Zdarza się, że stawiając pierwszy krok na nieznanej łące, nie podejrzewasz jakie niespodzianki kryje i ile skarbów wyniesiesz z tej wycieczki.
Tak też było tym razem.
Wybraliśmy się w poszukiwaniu nowych terenów na botaniczne wyprawy i naprawdę nie spodziewałam się ujrzeć wiele więcej niż miętę nadwodną, połoniczniki albo łącznie.
Już jednak parę pierwszych kroków uświadomiło mi, że oto stoję przed rośliną, którą mam okazję widywać niezmiernie rzadko tam, gdzie mieszkamy.
Jest półpasożytem, co w tym przypadku oznacza że pobiera z korzeni innych roślin rosnących obok wodę i inne substancje za pomocą specjalnych ssawek.

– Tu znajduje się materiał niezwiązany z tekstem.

-- pv_equiv track=rewrite | github.com/katemorris/advent_2021 | 10_syntax_2.py | get_closers_score
-- ===== SOURCE A (Python) =====
-- def get_closers_score(opens):
--     reversed_list = list(reversed(opens))
--     closers = []
--     for char in reversed_list:
--         if char == '<':
--             closers.append('>')
--         elif char == '(':
--             closers.append(')')
--         elif char == '{':
--             closers.append('}')
--         elif char == '[':
--             closers.append(']')
--
--     total = 0
--     for char in closers:
--         total *= 5
--         if char == ')':
--             total += 1
--         elif char == ']':
--             total += 2
--         elif char == '}':
--             total += 3
--         elif char == '>':
--             total += 4
--
--     return total
-- ===== SOURCE B (Python) =====
-- def get_closers_score(opens):
--     digit = {'(': 1, '[': 2, '{': 3, '<': 4}
--     total = 0
--     power = 1
--     for c in opens:
--         if c in digit:
--             total += digit[c] * power
--             power *= 5
--     return total
-- ===== Notes on version B (the rewrite author's own statement) =====
-- stated objective: simpler
-- what changed: A reverses the input, builds an intermediate list of closing brackets, then evaluates it with a Horner base-5 loop; B makes one forward pass over the original list, adding digit*power for each recognized opener while maintaining the positional weight power (1,5,25,...) directly, so there is no reversal, no intermediate list and no Horner evaluation.
import Mathlib
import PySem

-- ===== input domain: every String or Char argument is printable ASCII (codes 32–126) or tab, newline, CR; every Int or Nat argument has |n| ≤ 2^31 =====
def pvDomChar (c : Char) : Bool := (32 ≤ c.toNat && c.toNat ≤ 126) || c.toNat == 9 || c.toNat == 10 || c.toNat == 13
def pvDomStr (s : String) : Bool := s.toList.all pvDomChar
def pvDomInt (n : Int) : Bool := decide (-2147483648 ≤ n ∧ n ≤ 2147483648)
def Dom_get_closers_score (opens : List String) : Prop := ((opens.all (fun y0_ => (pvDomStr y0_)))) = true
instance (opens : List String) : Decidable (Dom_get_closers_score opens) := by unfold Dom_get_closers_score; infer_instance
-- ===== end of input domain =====

-- B replaces A's reverse + closer-list + Horner loop with one forward pass maintaining the positional base-5 weight; objective: simpler.


-- ===== PORT A =====
def get_closers_score (opens : List String) : Int :=
  let reversed_list := opens.reverse
  let closers : List String := reversed_list.foldl (fun acc c =>
    if c == "<" then acc ++ [">"]
    else if c == "(" then acc ++ [")"]
    else if c == "{" then acc ++ ["}"]
    else if c == "[" then acc ++ ["]"]
    else acc) []
  closers.foldl (fun total c =>
    let total := total * 5
    if c == ")" then total + 1
    else if c == "]" then total + 2
    else if c == "}" then total + 3
    else if c == ">" then total + 4
    else total) 0

-- ===== PORT B =====
def get_closers_score_alt (opens : List String) : Int :=
  let digit : PySem.Dict String Int :=
    PySem.Dict.ofList [("(", 1), ("[", 2), ("{", 3), ("<", 4)]
  (opens.foldl (fun s c =>
      match digit.get? c with   -- 'if c in digit: total += digit[c] * power; power *= 5'
      | some d => (s.1 + d * s.2, s.2 * 5)
      | none => s) ((0 : Int), (1 : Int))).1

-- ===== PRECONDITION & SPEC =====
def Spec_get_closers_score (opens : List String) (out : Int) : Prop := out = get_closers_score_alt opens
instance (opens : List String) (out : Int) : Decidable (Spec_get_closers_score opens out) := by unfold Spec_get_closers_score; infer_instance

-- ===== CLAIM (what is proved, stated in full; the proofs are below) =====
def Claim_equal_get_closers_score : Prop := ∀ (opens : List String), Dom_get_closers_score opens → Spec_get_closers_score opens (get_closers_score opens)

-- ===== LEMMAS AND PROOFS =====

-- A's closer mapping as an option-valued function
def pvClos (c : String) : Option String :=
  if c == "<" then some ">"
  else if c == "(" then some ")"
  else if c == "{" then some "}"
  else if c == "[" then some "]"
  else none

def pvDigitsD : PySem.Dict String Int :=
  PySem.Dict.ofList [("(", 1), ("[", 2), ("{", 3), ("<", 4)]

def pvDig (c : String) : Option Int := pvDigitsD.get? c

lemma pvBuild_eq (l : List String) (acc : List String) :
    l.foldl (fun acc c =>
      if c == "<" then acc ++ [">"]
      else if c == "(" then acc ++ [")"]
      else if c == "{" then acc ++ ["}"]
      else if c == "[" then acc ++ ["]"]
      else acc) acc = acc ++ l.filterMap pvClos := by
  induction l generalizing acc with
  | nil => simp
  | cons h t ih =>
    simp only [List.foldl_cons, List.filterMap_cons]
    by_cases h1 : h == "<"
    · have hh : h = "<" := by simpa using h1
      subst hh
      rw [show pvClos "<" = some ">" from rfl, ih]; simp
    · by_cases h2 : h == "("
      · have hh : h = "(" := by simpa using h2
        subst hh
        rw [show pvClos "(" = some ")" from rfl, ih]; simp
      · by_cases h3 : h == "{"
        · have hh : h = "{" := by simpa using h3
          subst hh
          rw [show pvClos "{" = some "}" from rfl, ih]; simp
        · by_cases h4 : h == "["
          · have hh : h = "[" := by simpa using h4
            subst hh
            rw [show pvClos "[" = some "]" from rfl, ih]; simp
          · have hc : pvClos h = none := by simp [pvClos, h1, h2, h3, h4]
            rw [hc]
            simp only [h1, h2, h3, h4, if_false, Bool.false_eq_true]
            exact ih acc

-- A's Horner loop over the closer strings = Horner over the integer digits of the same chars
lemma pvFold_eq (l : List String) (t : Int) :
    (l.filterMap pvClos).foldl (fun total c =>
      let total := total * 5
      if c == ")" then total + 1
      else if c == "]" then total + 2
      else if c == "}" then total + 3
      else if c == ">" then total + 4
      else total) t
    = (l.filterMap pvDig).foldl (fun a d => a * 5 + d) t := by
  induction l generalizing t with
  | nil => rfl
  | cons h tl ih =>
    simp only [List.filterMap_cons]
    by_cases h1 : h == "<"
    · have hh : h = "<" := by simpa using h1
      subst hh
      rw [show pvClos "<" = some ">" from rfl, show pvDig "<" = some 4 from by decide]
      simpa using ih (t * 5 + 4)
    · by_cases h2 : h == "("
      · have hh : h = "(" := by simpa using h2
        subst hh
        rw [show pvClos "(" = some ")" from rfl, show pvDig "(" = some 1 from by decide]
        simpa using ih (t * 5 + 1)
      · by_cases h3 : h == "{"
        · have hh : h = "{" := by simpa using h3
          subst hh
          rw [show pvClos "{" = some "}" from rfl, show pvDig "{" = some 3 from by decide]
          simpa using ih (t * 5 + 3)
        · by_cases h4 : h == "["
          · have hh : h = "[" := by simpa using h4
            subst hh
            rw [show pvClos "[" = some "]" from rfl, show pvDig "[" = some 2 from by decide]
            simpa using ih (t * 5 + 2)
          · have hc : pvClos h = none := by simp [pvClos, h1, h2, h3, h4]
            have hd : pvDig h = none := by
              have e1 : h ≠ "<" := by simpa using h1
              have e2 : h ≠ "(" := by simpa using h2
              have e3 : h ≠ "{" := by simpa using h3
              have e4 : h ≠ "[" := by simpa using h4
              have hofl : pvDigitsD =
                  PySem.Dict.mk [("(", 1), ("[", 2), ("{", 3), ("<", 4)] := by decide
              rw [pvDig, hofl]
              simp [PySem.Dict.get?, Ne.symm e1, Ne.symm e2, Ne.symm e3, Ne.symm e4]
            rw [hc, hd]
            exact ih t

-- B's one-pass fold skips exactly the chars pvDig rejects
lemma pvBfold_filter (l : List String) (s : Int × Int) :
    l.foldl (fun s c =>
      match pvDigitsD.get? c with
      | some d => (s.1 + d * s.2, s.2 * 5)
      | none => s) s
    = (l.filterMap pvDig).foldl (fun s d => (s.1 + d * s.2, s.2 * 5)) s := by
  induction l generalizing s with
  | nil => rfl
  | cons h tl ih =>
    simp only [List.foldl_cons, List.filterMap_cons, pvDig]
    cases hd : pvDigitsD.get? h with
    | none => simpa using ih s
    | some d => simpa using ih (s.1 + d * s.2, s.2 * 5)

-- bridge: forward positional-weight accumulation = Horner over the reversed digit list
lemma pvForward_eq_horner (ds : List Int) (t p : Int) :
    (ds.foldl (fun s d => (s.1 + d * s.2, s.2 * 5)) (t, p)).1
    = t + p * (ds.reverse.foldl (fun a d => a * 5 + d) 0) := by
  induction ds generalizing t p with
  | nil => simp
  | cons d tl ih =>
    have hrev : ((d :: tl).reverse.foldl (fun a d => a * 5 + d) 0)
        = (tl.reverse.foldl (fun a d => a * 5 + d) 0) * 5 + d := by
      simp [List.foldl_append]
    simp only [List.foldl_cons, hrev]
    rw [ih]
    ring

-- ===== VERDICT (by name: the statement is the Claim_ definition above) =====
theorem get_closers_score_spec : Claim_equal_get_closers_score := by
  intro opens _
  unfold Spec_get_closers_score get_closers_score get_closers_score_alt
  dsimp only
  rw [show PySem.Dict.ofList [("(", (1:Int)), ("[", 2), ("{", 3), ("<", 4)] = pvDigitsD from rfl]
  rw [pvBuild_eq, List.nil_append, pvFold_eq, pvBfold_filter,
    pvForward_eq_horner]
  rw [show (opens.reverse.filterMap pvDig) = (opens.filterMap pvDig).reverse from by
    simp [List.filterMap_reverse]]
  ring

Przez rolników traktowany jest czasem jak chwast, ponieważ zdarza się że zarasta uprawy ozimych zbóż.
Jest niezwykle przydatnym ziółkiem. Ma silne właściwości przeciwzapalne, antybakteryjne, przeciwbólowe i przeciwreumatyczne. Znajdzie więc zastosowanie przy zapaleniu stawów, chorobach narządów płciowych, zapaleniach jamy ustnej czy problemach skórnych.
Najłatwiej jest go ususzyć i przygotowywać z niego napar (1 łyżka ziela na szklankę wody), a następnie pić (4 razy dziennie po 100 ml) lub stosować do okładów i przemywań.